Collected data entries:
== == ==

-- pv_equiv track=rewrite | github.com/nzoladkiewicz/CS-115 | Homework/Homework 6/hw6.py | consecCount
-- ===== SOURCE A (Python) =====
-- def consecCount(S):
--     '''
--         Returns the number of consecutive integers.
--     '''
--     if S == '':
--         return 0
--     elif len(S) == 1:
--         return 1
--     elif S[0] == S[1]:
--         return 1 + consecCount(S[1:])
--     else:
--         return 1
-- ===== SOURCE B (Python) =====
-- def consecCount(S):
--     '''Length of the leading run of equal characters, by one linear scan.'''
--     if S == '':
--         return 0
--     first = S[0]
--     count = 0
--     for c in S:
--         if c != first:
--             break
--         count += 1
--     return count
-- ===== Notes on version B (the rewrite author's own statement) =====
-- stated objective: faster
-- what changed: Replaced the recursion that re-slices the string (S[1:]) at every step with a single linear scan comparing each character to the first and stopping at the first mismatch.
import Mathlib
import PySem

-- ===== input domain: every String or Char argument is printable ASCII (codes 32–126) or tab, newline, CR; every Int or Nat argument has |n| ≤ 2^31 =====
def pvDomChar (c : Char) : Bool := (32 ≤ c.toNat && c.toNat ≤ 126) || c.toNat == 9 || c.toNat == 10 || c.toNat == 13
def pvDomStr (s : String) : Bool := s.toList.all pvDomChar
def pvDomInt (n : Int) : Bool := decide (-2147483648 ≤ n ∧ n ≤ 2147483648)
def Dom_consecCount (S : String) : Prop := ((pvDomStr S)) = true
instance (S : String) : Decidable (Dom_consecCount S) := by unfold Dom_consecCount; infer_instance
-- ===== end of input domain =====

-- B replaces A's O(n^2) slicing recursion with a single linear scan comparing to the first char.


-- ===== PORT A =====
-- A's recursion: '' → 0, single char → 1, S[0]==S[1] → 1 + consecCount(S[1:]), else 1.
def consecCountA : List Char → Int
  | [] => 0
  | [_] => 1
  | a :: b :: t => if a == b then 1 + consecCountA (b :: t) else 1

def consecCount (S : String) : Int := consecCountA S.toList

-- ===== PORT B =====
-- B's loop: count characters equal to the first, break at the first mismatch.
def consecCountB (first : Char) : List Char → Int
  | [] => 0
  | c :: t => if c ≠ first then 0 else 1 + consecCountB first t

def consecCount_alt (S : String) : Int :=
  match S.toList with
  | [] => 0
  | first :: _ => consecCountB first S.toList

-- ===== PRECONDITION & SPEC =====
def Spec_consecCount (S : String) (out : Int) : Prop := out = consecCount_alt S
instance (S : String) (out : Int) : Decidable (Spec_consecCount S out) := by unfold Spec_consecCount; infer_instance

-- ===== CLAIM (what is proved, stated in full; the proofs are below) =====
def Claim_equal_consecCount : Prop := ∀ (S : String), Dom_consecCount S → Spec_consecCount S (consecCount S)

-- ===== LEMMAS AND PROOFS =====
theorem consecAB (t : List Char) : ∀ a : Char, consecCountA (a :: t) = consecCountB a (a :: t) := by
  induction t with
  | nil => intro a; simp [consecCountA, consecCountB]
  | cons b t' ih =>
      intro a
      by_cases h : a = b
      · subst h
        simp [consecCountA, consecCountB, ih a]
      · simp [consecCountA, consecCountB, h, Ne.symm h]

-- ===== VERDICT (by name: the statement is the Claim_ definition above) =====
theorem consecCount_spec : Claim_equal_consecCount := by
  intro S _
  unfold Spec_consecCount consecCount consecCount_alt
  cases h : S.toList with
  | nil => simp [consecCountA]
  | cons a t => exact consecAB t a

== == ==

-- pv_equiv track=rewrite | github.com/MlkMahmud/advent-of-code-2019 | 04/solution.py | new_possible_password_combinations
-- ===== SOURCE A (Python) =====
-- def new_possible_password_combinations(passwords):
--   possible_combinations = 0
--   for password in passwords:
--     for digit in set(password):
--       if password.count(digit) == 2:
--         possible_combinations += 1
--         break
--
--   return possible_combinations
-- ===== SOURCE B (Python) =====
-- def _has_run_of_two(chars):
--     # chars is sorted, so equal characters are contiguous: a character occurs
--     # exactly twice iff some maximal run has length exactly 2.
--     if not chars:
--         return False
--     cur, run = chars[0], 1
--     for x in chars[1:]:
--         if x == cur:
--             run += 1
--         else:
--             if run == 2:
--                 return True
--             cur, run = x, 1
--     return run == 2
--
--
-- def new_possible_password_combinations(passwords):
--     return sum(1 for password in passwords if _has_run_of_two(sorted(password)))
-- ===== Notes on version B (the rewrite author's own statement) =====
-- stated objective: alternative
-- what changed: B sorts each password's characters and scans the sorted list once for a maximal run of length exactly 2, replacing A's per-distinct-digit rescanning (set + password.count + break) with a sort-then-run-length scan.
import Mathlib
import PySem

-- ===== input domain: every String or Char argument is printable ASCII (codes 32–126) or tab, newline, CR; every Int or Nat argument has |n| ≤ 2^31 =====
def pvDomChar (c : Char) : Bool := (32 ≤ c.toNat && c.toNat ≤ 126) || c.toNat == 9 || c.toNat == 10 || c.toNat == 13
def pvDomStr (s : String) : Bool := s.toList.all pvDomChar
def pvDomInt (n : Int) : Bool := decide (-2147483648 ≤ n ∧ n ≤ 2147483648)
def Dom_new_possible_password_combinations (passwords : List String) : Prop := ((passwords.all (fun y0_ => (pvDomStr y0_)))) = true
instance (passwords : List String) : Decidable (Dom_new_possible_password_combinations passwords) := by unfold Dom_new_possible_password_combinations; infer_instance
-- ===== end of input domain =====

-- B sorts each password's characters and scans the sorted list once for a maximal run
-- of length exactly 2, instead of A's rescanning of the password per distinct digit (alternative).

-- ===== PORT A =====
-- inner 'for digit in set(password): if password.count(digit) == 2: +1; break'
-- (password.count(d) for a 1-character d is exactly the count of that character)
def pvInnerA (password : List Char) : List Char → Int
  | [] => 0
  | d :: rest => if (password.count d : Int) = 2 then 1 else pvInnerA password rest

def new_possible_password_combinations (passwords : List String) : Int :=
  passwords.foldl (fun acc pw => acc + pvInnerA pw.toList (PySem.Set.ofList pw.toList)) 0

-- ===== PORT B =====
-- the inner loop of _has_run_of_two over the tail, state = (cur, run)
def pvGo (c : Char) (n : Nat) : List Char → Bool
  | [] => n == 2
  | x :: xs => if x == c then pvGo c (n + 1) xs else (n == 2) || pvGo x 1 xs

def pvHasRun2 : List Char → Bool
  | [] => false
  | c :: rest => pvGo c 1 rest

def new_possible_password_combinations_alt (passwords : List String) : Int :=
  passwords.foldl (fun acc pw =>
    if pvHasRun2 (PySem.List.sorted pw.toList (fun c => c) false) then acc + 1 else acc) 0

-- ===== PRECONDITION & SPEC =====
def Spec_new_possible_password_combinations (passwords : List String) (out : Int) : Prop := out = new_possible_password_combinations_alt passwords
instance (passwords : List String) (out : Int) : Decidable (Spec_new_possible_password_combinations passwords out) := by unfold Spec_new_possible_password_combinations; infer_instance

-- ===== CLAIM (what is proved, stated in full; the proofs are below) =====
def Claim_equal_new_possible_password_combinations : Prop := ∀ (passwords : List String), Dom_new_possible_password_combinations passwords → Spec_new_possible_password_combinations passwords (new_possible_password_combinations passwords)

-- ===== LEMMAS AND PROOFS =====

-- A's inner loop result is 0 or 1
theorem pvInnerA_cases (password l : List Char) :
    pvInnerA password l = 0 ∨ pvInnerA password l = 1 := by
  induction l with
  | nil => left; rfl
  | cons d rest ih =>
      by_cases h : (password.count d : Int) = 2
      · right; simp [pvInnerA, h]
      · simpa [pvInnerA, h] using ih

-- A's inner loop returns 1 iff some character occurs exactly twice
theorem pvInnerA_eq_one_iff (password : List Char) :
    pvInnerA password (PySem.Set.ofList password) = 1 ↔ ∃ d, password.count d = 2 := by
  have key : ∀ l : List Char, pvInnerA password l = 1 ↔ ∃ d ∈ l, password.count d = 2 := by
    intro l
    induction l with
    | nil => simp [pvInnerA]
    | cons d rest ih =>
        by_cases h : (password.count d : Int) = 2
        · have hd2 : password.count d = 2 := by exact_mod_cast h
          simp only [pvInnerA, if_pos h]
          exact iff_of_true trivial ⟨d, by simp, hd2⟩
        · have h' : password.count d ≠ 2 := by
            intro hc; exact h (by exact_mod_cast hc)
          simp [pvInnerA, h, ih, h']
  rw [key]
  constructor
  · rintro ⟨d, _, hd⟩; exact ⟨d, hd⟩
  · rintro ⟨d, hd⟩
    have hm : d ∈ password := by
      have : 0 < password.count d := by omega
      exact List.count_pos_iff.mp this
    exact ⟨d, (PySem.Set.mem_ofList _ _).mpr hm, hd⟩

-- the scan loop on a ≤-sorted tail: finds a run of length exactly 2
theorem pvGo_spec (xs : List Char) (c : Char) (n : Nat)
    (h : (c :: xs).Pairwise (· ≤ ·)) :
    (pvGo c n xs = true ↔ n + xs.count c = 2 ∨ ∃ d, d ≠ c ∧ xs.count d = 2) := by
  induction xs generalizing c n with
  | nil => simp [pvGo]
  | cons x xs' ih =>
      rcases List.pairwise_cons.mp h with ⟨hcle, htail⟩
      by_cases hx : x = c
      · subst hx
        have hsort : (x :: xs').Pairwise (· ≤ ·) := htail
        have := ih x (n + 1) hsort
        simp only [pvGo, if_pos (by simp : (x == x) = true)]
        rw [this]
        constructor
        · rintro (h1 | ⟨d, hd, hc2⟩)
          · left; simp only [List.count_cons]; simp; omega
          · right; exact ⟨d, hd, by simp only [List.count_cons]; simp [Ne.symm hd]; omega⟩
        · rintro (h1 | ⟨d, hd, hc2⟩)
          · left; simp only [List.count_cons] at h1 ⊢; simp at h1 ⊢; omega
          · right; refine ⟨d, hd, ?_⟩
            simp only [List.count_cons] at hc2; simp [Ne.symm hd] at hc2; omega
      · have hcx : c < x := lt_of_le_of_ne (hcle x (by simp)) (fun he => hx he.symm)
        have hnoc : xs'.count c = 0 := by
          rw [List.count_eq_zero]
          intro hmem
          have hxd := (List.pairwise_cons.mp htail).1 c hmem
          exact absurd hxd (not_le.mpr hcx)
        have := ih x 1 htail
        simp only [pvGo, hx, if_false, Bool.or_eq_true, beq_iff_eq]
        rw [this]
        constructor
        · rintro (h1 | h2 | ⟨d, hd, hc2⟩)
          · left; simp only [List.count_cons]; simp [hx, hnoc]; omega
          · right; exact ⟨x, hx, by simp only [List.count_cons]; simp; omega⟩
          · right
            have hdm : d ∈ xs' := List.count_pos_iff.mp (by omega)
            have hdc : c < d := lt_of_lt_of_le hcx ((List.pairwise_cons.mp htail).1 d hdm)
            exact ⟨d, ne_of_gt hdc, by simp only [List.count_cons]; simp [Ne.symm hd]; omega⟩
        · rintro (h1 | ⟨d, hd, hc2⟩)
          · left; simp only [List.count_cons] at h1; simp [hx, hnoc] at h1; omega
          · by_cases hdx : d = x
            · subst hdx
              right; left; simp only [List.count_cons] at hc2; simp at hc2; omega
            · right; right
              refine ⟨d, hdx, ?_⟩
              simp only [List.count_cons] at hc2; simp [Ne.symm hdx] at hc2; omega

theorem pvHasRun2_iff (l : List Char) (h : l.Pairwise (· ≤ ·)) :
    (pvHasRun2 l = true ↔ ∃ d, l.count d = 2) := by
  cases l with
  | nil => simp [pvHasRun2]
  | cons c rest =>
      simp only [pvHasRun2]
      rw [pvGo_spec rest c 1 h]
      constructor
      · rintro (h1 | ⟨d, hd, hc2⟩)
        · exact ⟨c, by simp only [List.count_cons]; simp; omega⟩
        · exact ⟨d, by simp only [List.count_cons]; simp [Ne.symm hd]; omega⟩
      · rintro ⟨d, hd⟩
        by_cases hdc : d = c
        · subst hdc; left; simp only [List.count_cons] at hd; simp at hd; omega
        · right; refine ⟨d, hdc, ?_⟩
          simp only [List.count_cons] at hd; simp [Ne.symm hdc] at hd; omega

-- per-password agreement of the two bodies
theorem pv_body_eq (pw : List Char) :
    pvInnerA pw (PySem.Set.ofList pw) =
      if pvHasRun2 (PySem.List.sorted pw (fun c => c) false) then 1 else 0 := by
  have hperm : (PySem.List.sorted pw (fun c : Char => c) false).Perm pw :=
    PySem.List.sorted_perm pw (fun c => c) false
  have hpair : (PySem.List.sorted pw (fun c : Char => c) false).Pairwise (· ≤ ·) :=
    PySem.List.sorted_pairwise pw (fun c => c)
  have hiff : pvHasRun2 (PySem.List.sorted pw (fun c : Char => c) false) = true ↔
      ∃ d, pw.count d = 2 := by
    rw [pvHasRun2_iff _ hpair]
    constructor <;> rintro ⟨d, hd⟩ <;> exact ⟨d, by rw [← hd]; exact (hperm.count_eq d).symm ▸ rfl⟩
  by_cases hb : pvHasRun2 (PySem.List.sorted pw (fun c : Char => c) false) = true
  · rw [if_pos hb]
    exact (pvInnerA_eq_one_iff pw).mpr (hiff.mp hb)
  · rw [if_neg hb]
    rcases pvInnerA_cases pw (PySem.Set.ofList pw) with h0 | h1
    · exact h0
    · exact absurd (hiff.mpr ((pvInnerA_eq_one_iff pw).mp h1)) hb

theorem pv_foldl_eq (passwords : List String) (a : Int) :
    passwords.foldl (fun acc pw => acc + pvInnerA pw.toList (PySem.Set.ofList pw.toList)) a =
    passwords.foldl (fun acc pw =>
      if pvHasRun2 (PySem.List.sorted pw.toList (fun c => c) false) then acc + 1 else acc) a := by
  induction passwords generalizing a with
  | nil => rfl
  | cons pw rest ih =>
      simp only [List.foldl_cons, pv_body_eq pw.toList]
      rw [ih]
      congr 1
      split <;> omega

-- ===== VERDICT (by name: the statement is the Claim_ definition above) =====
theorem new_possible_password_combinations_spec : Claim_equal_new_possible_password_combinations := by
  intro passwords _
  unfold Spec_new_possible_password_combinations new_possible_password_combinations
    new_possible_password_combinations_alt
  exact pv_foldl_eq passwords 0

== == ==

(WHAT IS REQUIRED): Of all the entries above, repeat only the lines from the line that has "by_cases hx : x = c" to the line that has "simp only [List.count_cons] at hc2; simp [Ne.symm hd]", both lines included, exactly.

(THE COMPLETED TASK):
      by_cases hx : x = c
      · subst hx
        have hsort : (x :: xs').Pairwise (· ≤ ·) := htail
        have := ih x (n + 1) hsort
        simp only [pvGo, if_pos (by simp : (x == x) = true)]
        rw [this]
        constructor
        · rintro (h1 | ⟨d, hd, hc2⟩)
          · left; simp only [List.count_cons]; simp; omega
          · right; exact ⟨d, hd, by simp only [List.count_cons]; simp [Ne.symm hd]; omega⟩
        · rintro (h1 | ⟨d, hd, hc2⟩)
          · left; simp only [List.count_cons] at h1 ⊢; simp at h1 ⊢; omega
          · right; refine ⟨d, hd, ?_⟩
            simp only [List.count_cons] at hc2; simp [Ne.symm hd] at hc2; omega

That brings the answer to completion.